By using both laser light and flash light to reduce a graphite oxide layer to graphene, it may be possible to reduce a large area of the graphite oxide layer as compared to a method in which only one light source is used. Accordingly, with these examples of methods of fabricating graphene, it is possible to realize mass production of high-quality graphene at a lower cost.

A number of examples have been described above. Nevertheless, it should be understood that various modifications may be made. For example, suitable results may be is achieved if the described techniques are performed in a different order and/or if components in a described system, architecture, device, or circuit are combined in a different manner and/or replaced or supplemented by other components or their equivalents.
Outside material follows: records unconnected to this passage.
-- ===== VERDICT (by name: the statement is the Claim_ definition above) =====
theorem dispertion_rank_spec : Claim_equal_dispertion_rank := by
  intro levels window _hdom _hpre
  unfold Spec_dispertion_rank
  rw [A_shape]
  unfold dispertion_rank_alt
  rw [PySem.List.foldl_congr_mem _ _
    (fun (out : List (List Int)) x => out ++
      [(let h := PySem.Int.floordiv window 2
        let n := PySem.List.len levels
        let row := PySem.List.pyGetD levels x []
        let L := PySem.List.len row
        if window < 1 ∨ x < h ∨ x ≥ n - h - 1 ∨ L < 2 * h + 2 then
          PySem.List.pyRepeat [0] L
        else
          let band := PySem.List.slice levels (some (x - h)) (some (x - h + window))
          let win0 := (PySem.List.pyRange 0 (window - 1)).flatMap (fun j => band.map (fun r => PySem.List.pyGetD r j 0))
          let p := (PySem.List.pyRange h (L - h - 1)).foldl
            (fun (st : List Int × List Int) y =>
              let w := st.2 ++ band.map (fun r => PySem.List.pyGetD r (y + window - 1 - h) 0)
              (st.1 ++ [((w.filter (fun v => decide (PySem.List.pyGetD row y 0 < v))).map (fun _ => (1 : Int))).sum],
               PySem.List.slice w (some (PySem.List.len band)) none))
            (PySem.List.pyRepeat [0] h, win0)
          p.1 ++ PySem.List.pyRepeat [0] (L - PySem.List.len p.1))]) _
    (by intro acc x _; dsimp only; split <;> rfl)]
  rw [PySem.List.foldl_append_singleton_eq_map, List.nil_append]
  apply List.map_congr_left
  intro x hx
  rw [PySem.List.mem_pyRange_one] at hx
  have := row_eq levels window x hx.1 (by simpa [PySem.List.len_eq] using hx.2)
  simpa [PySem.List.len_eq] using this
Accordingly, other implementations are within the scope of the following claims.

Claims

1. A method of fabricating graphene, comprising:

irradiating a graphite oxide layer on a substrate with light from a first light source; and

irradiating the irradiated graphite oxide layer with light from a second light source.

2. The method of claim 1, wherein the first light source is a laser light source, and the second light source is a flash light source.

3. The method of claim 1, wherein the first light source is a flash light source, and the second light source is a laser light source.

4. The method of claim 2, wherein the laser light source emits light of wavelengths used in an optical recording device or an optical reproducing device.

5. The method of claim 2, wherein the laser light source emits light of wavelengths in a range of 400 nm to 820 nm.

6. The method of claim 2, wherein the flash light source includes xenon flash and UV flash.

7. The method of claim 1, further comprising:

irradiating the second-light-irradiated graphite oxide layer with light from a third light source.

8. The method of claim 6, wherein the third light source is either a laser light source or a flash light source.

9. The method of claim 6, wherein the first and second light sources are laser light sources while the third light source is a flash light source, or the first and second light sources are flash light sources while the third light source is a laser light source.

10. The method of claim 6, wherein the first light source is a laser light source while the second and third light sources are flash light sources, or the first light source is a flash light source while the second and third light sources are laser light sources.

11. The method of claim 1, wherein the substrate is a thermoplastic polymer substrate containing polycarbonate.

12. A method of fabricating graphene, comprising:

forming a graphite oxide layer on a substrate; and

irradiating the graphite oxide layer with both laser light and flash light to reduce the graphite oxide layer in a stepwise manner.

13. The method of claim 12, wherein the reducing of the graphite oxide layer comprises irradiating the graphite oxide layer alternately with the laser light and the flash light.

14. The method of claim 12, wherein the reducing of the graphite oxide layer comprises irradiating the graphite oxide layer with one of the laser light and the flash light twice consecutively, and then irradiating the graphite oxide layer again with the other light once.

15. The method of claim 12, wherein the reducing of the graphite oxide layer comprises irradiating the graphite oxide layer with one of the laser light and the flash light once, and then irradiating the graphite oxide layer again with the other light twice consecutively.

16. The method of claim 12, wherein the substrate is a thermoplastic polymer substrate containing polycarbonate.

17. The method of claim 12, wherein the laser light has a wavelength in a range of 400 nm to 820 nm.

18. The method of claim 12, wherein the irradiating of the graphite oxide layer with laser light involves exposing the graphite oxide layer formed on an optical disk to laser light from a laser light source of an optical recording device or an optical reproducing device.

19. The method of claim 12, further comprising:

collecting graphene from the reduced graphite oxide layer.